Friday, 15 February 2008
Set solution
How to create a host of different locations and move between them seamlessly.
One thing I like to do is create smaller theatrical spaces within a larger space by using lighting. A fine example of what lighting can achieve in this respect is in Antony Sher's Primo [see photo], a stonking production and one that I utterly recommend even on DVD.
Specific to Spring Awakening, lighting will help capture the intense colours that I mention in Designing III. The white cyclorama will literally be a blank canvas on which to project all manner of different colours.

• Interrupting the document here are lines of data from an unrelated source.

-- pv_equiv track=rewrite | github.com/NishantKumar1301/Dsa-Pratice-Questions | Leetcode/Problem Of The Day/August 2025/august14.py | largestGoodInteger
-- ===== SOURCE A (Python) =====
-- def largestGoodInteger(num):
--     """
--     :type num: str
--     :rtype: str
--     """
--     arr = ['999' , '888' , '777' , '666' , '555', '444','333','222','111','000']
--     ans  = ""
--     for n in arr:
--         if n in num:
--             ans = n
--             break
--     return ans
-- ===== SOURCE B (Python) =====
-- def largestGoodInteger(num):
--     best = None
--     for a, b, c in zip(num, num[1:], num[2:]):
--         if a == b == c and '0' <= a <= '9' and (best is None or a > best):
--             best = a
--     return best * 3 if best is not None else ""
-- ===== Notes on version B (the rewrite author's own statement) =====
-- stated objective: faster
-- what changed: A probes the string with 10 fixed substring searches ('999' down to '000') and returns the first hit; B makes one left-to-right pass over the character triples, keeping the largest digit that heads a run of three equal digits, and builds the answer from it.
import Mathlib
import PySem

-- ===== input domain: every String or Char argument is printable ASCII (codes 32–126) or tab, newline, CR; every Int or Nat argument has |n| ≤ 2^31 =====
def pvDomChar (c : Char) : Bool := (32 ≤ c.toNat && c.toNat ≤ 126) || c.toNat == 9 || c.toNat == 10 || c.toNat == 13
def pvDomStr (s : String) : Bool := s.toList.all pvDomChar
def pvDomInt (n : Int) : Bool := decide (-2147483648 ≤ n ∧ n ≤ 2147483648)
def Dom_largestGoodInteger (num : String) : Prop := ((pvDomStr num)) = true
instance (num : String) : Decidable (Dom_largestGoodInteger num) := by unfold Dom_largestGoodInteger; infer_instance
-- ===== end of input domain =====

-- B replaces A's ten fixed substring probes by a single left-to-right scan keeping the largest
-- digit that starts a run of three equal digits (one pass instead of ten searches).


-- ===== PORT A =====
-- the 'for n in arr: if n in num: ans = n; break' loop (ans = "" if no candidate matches)
def pvALoop (num : String) : List String → String
  | [] => ""
  | n :: rest => if PySem.Str.isIn n num then n else pvALoop num rest

def largestGoodInteger (num : String) : String :=
  pvALoop num ["999", "888", "777", "666", "555", "444", "333", "222", "111", "000"]

-- ===== PORT B =====
-- body of B's for-loop over zip(num, num[1:], num[2:]): keep the largest digit heading a triple
def pvBStep (best : Option Char) (t : Char × Char × Char) : Option Char :=
  if t.1 == t.2.1 && t.2.1 == t.2.2 && decide ('0' ≤ t.1) && decide (t.1 ≤ '9')
      && (match best with | none => true | some d => decide (d < t.1)) then
    some t.1
  else best

def largestGoodInteger_alt (num : String) : String :=
  let l := num.toList
  match (l.zip ((l.drop 1).zip (l.drop 2))).foldl pvBStep none with
  | some d => String.ofList [d, d, d]   -- best * 3
  | none => ""

-- ===== PRECONDITION & SPEC =====
def Spec_largestGoodInteger (num : String) (out : String) : Prop := out = largestGoodInteger_alt num
instance (num : String) (out : String) : Decidable (Spec_largestGoodInteger num out) := by unfold Spec_largestGoodInteger; infer_instance

-- ===== CLAIM (what is proved, stated in full; the proofs are below) =====
def Claim_equal_largestGoodInteger : Prop := ∀ (num : String), Dom_largestGoodInteger num → Spec_largestGoodInteger num (largestGoodInteger num)

-- ===== LEMMAS AND PROOFS =====

-- 'l contains three consecutive characters equal to c'
def hasT (c : Char) : List Char → Bool
  | a :: b :: d :: t => (a == c && b == c && d == c) || hasT c (b :: d :: t)
  | _ => false

def trips (l : List Char) : List (Char × Char × Char) := l.zip ((l.drop 1).zip (l.drop 2))

def F (l : List Char) : Option Char := (trips l).foldl pvBStep none

def omax : Option Char → Option Char → Option Char
  | x, none => x
  | none, y => y
  | some a, some b => some (max a b)

def isdig (c : Char) : Prop := '0' ≤ c ∧ c ≤ '9'

lemma alt_eq (num : String) : largestGoodInteger_alt num =
    (match F num.toList with | some d => String.ofList [d, d, d] | none => "") := rfl

lemma omax_none_right (x : Option Char) : omax x none = x := by cases x <;> rfl

lemma omax_assoc (x y z : Option Char) : omax (omax x y) z = omax x (omax y z) := by
  cases x <;> cases y <;> cases z <;> simp [omax, max_assoc]

lemma bStep_omax (x : Option Char) (t : Char × Char × Char) :
    pvBStep x t = omax x (pvBStep none t) := by
  obtain ⟨a, b, c⟩ := t
  cases x with
  | none => cases pvBStep none (a, b, c) <;> simp [omax]
  | some d =>
    by_cases hb : (a == b && b == c && decide ('0' ≤ a) && decide (a ≤ '9')) = true
    · by_cases hlt : d < a
      · simp [pvBStep, hb, hlt, omax, max_eq_right (le_of_lt hlt)]
      · simp [pvBStep, hb, hlt, omax, max_eq_left (le_of_not_gt hlt)]
    · simp only [pvBStep] at hb ⊢
      simp only [Bool.and_assoc] at hb ⊢
      rw [if_neg, if_neg, omax_none_right] <;> simp_all
lemma foldl_acc (ts : List (Char × Char × Char)) :
    ∀ x, ts.foldl pvBStep x = omax x (ts.foldl pvBStep none) := by
  induction ts with
  | nil => intro x; simp [omax_none_right]
  | cons t ts ih =>
    intro x
    simp only [List.foldl_cons]
    rw [ih (pvBStep x t), ih (pvBStep none t), bStep_omax x t, omax_assoc]

lemma F_spec (l : List Char) :
    (F l = none ∧ ∀ e, isdig e → hasT e l = false) ∨
    (∃ d, F l = some d ∧ isdig d ∧ hasT d l = true ∧
      ∀ e, isdig e → hasT e l = true → e ≤ d) := by
  induction l with
  | nil => exact Or.inl ⟨rfl, fun e _ => by simp [hasT]⟩
  | cons a rest ih =>
    rcases rest with _ | ⟨b, rest2⟩
    · exact Or.inl ⟨rfl, fun e _ => by simp [hasT]⟩
    rcases rest2 with _ | ⟨c, t⟩
    · exact Or.inl ⟨rfl, fun e _ => by simp [hasT]⟩
    have hF : F (a :: b :: c :: t) = omax (pvBStep none (a, b, c)) (F (b :: c :: t)) := by
      show (trips (a :: b :: c :: t)).foldl pvBStep none = _
      rw [show trips (a :: b :: c :: t) = (a, b, c) :: trips (b :: c :: t) from rfl]
      simp only [List.foldl_cons]
      exact foldl_acc _ _
    have hH : ∀ e, hasT e (a :: b :: c :: t)
        = ((a == e && b == e && c == e) || hasT e (b :: c :: t)) := fun e => by
      simp [hasT]
    by_cases hc : a = b ∧ b = c ∧ isdig a
    · obtain ⟨h1, h2, hdg⟩ := hc
      subst h2; subst h1
      have hg : pvBStep none (a, a, a) = some a := by
        simp [pvBStep, hdg.1, hdg.2]
      rcases ih with ⟨hn, hall⟩ | ⟨d, hd, hdig2, hhas, hmax⟩
      · refine Or.inr ⟨a, by rw [hF, hg, hn]; rfl, hdg, by rw [hH]; simp, ?_⟩
        intro e he hhe
        rw [hH, hall e he] at hhe
        simp at hhe
        exact le_of_eq hhe.symm
      · refine Or.inr ⟨max a d, by rw [hF, hg, hd]; rfl, ?_, ?_, ?_⟩
        · rcases le_total a d with h | h
          · rw [max_eq_right h]; exact hdig2
          · rw [max_eq_left h]; exact hdg
        · rcases le_total a d with h | h
          · rw [max_eq_right h, hH, hhas]; simp
          · rw [max_eq_left h, hH]; simp
        · intro e he hhe
          rw [hH] at hhe
          simp at hhe
          rcases hhe with h | h
          · rw [← h]; exact le_max_left a d
          · exact le_trans (hmax e he h) (le_max_right a d)
    · have hg : pvBStep none (a, b, c) = none := by
        simp only [pvBStep]
        rw [if_neg]
        simp only [isdig, not_and] at hc
        simp only [Bool.and_true, Bool.and_eq_true, beq_iff_eq, decide_eq_true_eq, not_and]
        intro h; tauto
      rcases ih with ⟨hn, hall⟩ | ⟨d, hd, hdig2, hhas, hmax⟩
      · refine Or.inl ⟨by rw [hF, hg, hn]; rfl, ?_⟩
        intro e he
        rw [hH, hall e he]
        simp only [Bool.or_false]
        cases hv : (a == e && b == e && c == e) with
        | false => rfl
        | true =>
          exfalso
          simp at hv
          exact hc ⟨hv.1.1.trans hv.1.2.symm, hv.1.2.trans hv.2.symm, by rw [hv.1.1]; exact he⟩
      · refine Or.inr ⟨d, by rw [hF, hg, hd]; rfl, hdig2, by rw [hH, hhas]; simp, ?_⟩
        intro e he hhe
        rw [hH] at hhe
        simp only [Bool.or_eq_true, Bool.and_eq_true, beq_iff_eq] at hhe
        rcases hhe with h | h
        · exact absurd ⟨h.1.1.trans h.1.2.symm, h.1.2.trans h.2.symm, by rw [h.1.1]; exact he⟩ hc
        · exact hmax e he h

lemma infix_iff (c : Char) (l : List Char) : [c, c, c] <:+: l ↔ hasT c l = true := by
  induction l with
  | nil => simp [hasT]
  | cons a t ih =>
    rw [List.infix_cons_iff, ih]
    rcases t with _ | ⟨b, t2⟩
    · simp [hasT, List.cons_prefix_cons]
    rcases t2 with _ | ⟨d, t3⟩
    · simp [hasT, List.cons_prefix_cons]
    · simp only [hasT, List.cons_prefix_cons, Bool.or_eq_true, Bool.and_eq_true, beq_iff_eq]
      constructor
      · rintro (⟨h1, h2, h3, -⟩ | h)
        · exact Or.inl ⟨⟨h1.symm, h2.symm⟩, h3.symm⟩
        · exact Or.inr h
      · rintro (⟨⟨h1, h2⟩, h3⟩ | h)
        · exact Or.inl ⟨h1.symm, h2.symm, h3.symm, List.nil_prefix⟩
        · exact Or.inr h

-- A's loop, rephrased over digit characters
def dLoop (l : List Char) : List Char → String
  | [] => ""
  | c :: cs => if hasT c l = true then String.ofList [c, c, c] else dLoop l cs

lemma isIn_triple (d : Char) (num : String) :
    PySem.Str.isIn (String.ofList [d, d, d]) num = hasT d num.toList := by
  rw [Bool.eq_iff_iff, PySem.Str.isIn_iff_infix, String.toList_ofList]
  exact infix_iff d num.toList

lemma A_eq (num : String) :
    largestGoodInteger num = dLoop num.toList ['9', '8', '7', '6', '5', '4', '3', '2', '1', '0'] := by
  show pvALoop num _ = _
  simp only [pvALoop, dLoop,
    show ("999" : String) = String.ofList ['9', '9', '9'] from rfl,
    show ("888" : String) = String.ofList ['8', '8', '8'] from rfl,
    show ("777" : String) = String.ofList ['7', '7', '7'] from rfl,
    show ("666" : String) = String.ofList ['6', '6', '6'] from rfl,
    show ("555" : String) = String.ofList ['5', '5', '5'] from rfl,
    show ("444" : String) = String.ofList ['4', '4', '4'] from rfl,
    show ("333" : String) = String.ofList ['3', '3', '3'] from rfl,
    show ("222" : String) = String.ofList ['2', '2', '2'] from rfl,
    show ("111" : String) = String.ofList ['1', '1', '1'] from rfl,
    show ("000" : String) = String.ofList ['0', '0', '0'] from rfl,
    isIn_triple]

lemma dLoop_none (l : List Char) : ∀ cs, (∀ c ∈ cs, hasT c l = false) → dLoop l cs = "" := by
  intro cs
  induction cs with
  | nil => intro _; rfl
  | cons c cs ih =>
    intro h
    simp only [dLoop]
    rw [if_neg (by simp [h c (by simp)])]
    exact ih fun x hx => h x (by simp [hx])

lemma dLoop_some (l : List Char) (d : Char) : ∀ cs, cs.Pairwise (· > ·) → hasT d l = true →
    d ∈ cs → (∀ e ∈ cs, hasT e l = true → e ≤ d) →
    dLoop l cs = String.ofList [d, d, d] := by
  intro cs
  induction cs with
  | nil => intro _ _ h _; simp at h
  | cons c cs ih =>
    intro hpw hhd hmem hmax
    by_cases hc : hasT c l = true
    · have hcd : c ≤ d := hmax c (by simp) hc
      have hdc : d = c := by
        rcases List.mem_cons.mp hmem with h | h
        · exact h
        · exact absurd hcd (not_le_of_gt ((List.pairwise_cons.mp hpw).1 d h))
      simp only [dLoop]
      rw [if_pos hc, hdc]
    · have hdc : d ≠ c := fun h => hc (h ▸ hhd)
      have hmem' : d ∈ cs := by
        rcases List.mem_cons.mp hmem with h | h
        · exact absurd h hdc
        · exact h
      simp only [dLoop]
      rw [if_neg hc]
      exact ih (List.pairwise_cons.mp hpw).2 hhd hmem' (fun e he => hmax e (by simp [he]))

lemma mem_digits (d : Char) (h : isdig d) :
    d ∈ ['9', '8', '7', '6', '5', '4', '3', '2', '1', '0'] := by
  obtain ⟨h1, h2⟩ := h
  simp [Char.le_def, UInt32.le_iff_toNat_le] at h1 h2
  have hv : d.toNat = 48 ∨ d.toNat = 49 ∨ d.toNat = 50 ∨ d.toNat = 51 ∨ d.toNat = 52 ∨
      d.toNat = 53 ∨ d.toNat = 54 ∨ d.toNat = 55 ∨ d.toNat = 56 ∨ d.toNat = 57 := by
    omega
  rcases hv with h | h | h | h | h | h | h | h | h | h
  · have : d = '0' := Char.ext (UInt32.toNat_inj.mp (by simpa using h)); simp [this]
  · have : d = '1' := Char.ext (UInt32.toNat_inj.mp (by simpa using h)); simp [this]
  · have : d = '2' := Char.ext (UInt32.toNat_inj.mp (by simpa using h)); simp [this]
  · have : d = '3' := Char.ext (UInt32.toNat_inj.mp (by simpa using h)); simp [this]
  · have : d = '4' := Char.ext (UInt32.toNat_inj.mp (by simpa using h)); simp [this]
  · have : d = '5' := Char.ext (UInt32.toNat_inj.mp (by simpa using h)); simp [this]
  · have : d = '6' := Char.ext (UInt32.toNat_inj.mp (by simpa using h)); simp [this]
  · have : d = '7' := Char.ext (UInt32.toNat_inj.mp (by simpa using h)); simp [this]
  · have : d = '8' := Char.ext (UInt32.toNat_inj.mp (by simpa using h)); simp [this]
  · have : d = '9' := Char.ext (UInt32.toNat_inj.mp (by simpa using h)); simp [this]

lemma isdig_of_mem (c : Char) (h : c ∈ ['9', '8', '7', '6', '5', '4', '3', '2', '1', '0']) :
    isdig c := by
  fin_cases h <;> exact ⟨by decide, by decide⟩

-- ===== VERDICT (by name: the statement is the Claim_ definition above) =====
theorem largestGoodInteger_spec : Claim_equal_largestGoodInteger := by
  intro num _
  show largestGoodInteger num = largestGoodInteger_alt num
  rw [A_eq, alt_eq]
  rcases F_spec num.toList with ⟨hn, hall⟩ | ⟨d, hd, hdig, hhas, hmax⟩
  · rw [hn]
    exact dLoop_none _ _ (fun c hc => hall c (isdig_of_mem c hc))
  · rw [hd]
    exact dLoop_some _ _ _ (by decide) hhas (mem_digits d hdig)
      (fun e he h => hmax e (isdig_of_mem e he) h)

I want to combine this highly stylized use of lighting with the flying in of impressionistic pieces of set. To create a dressing room, a mirror and portrait will be flown in at 45 degrees to each other, the eye will fill in the perspective and a 3D room will be created within the larger space. To create the reformatory corridor, barred windows will be flown in flat across the front of the stage leaving a metre and a half strip to be lit as said corridor. And so on and so forth. We will be limited by how much we can fly but even if we can only manage a few elements I think it will be worth it.
Why flying? The audience will see the items as they fly in and out between scenes and this, I hope, will create a dream-like atmosphere which will feed into the final scene of the play and also relieve the tension of the earlier scenes.
This way there will be very little physical set to move on and off which means the scenes can follow hot on each other's heels.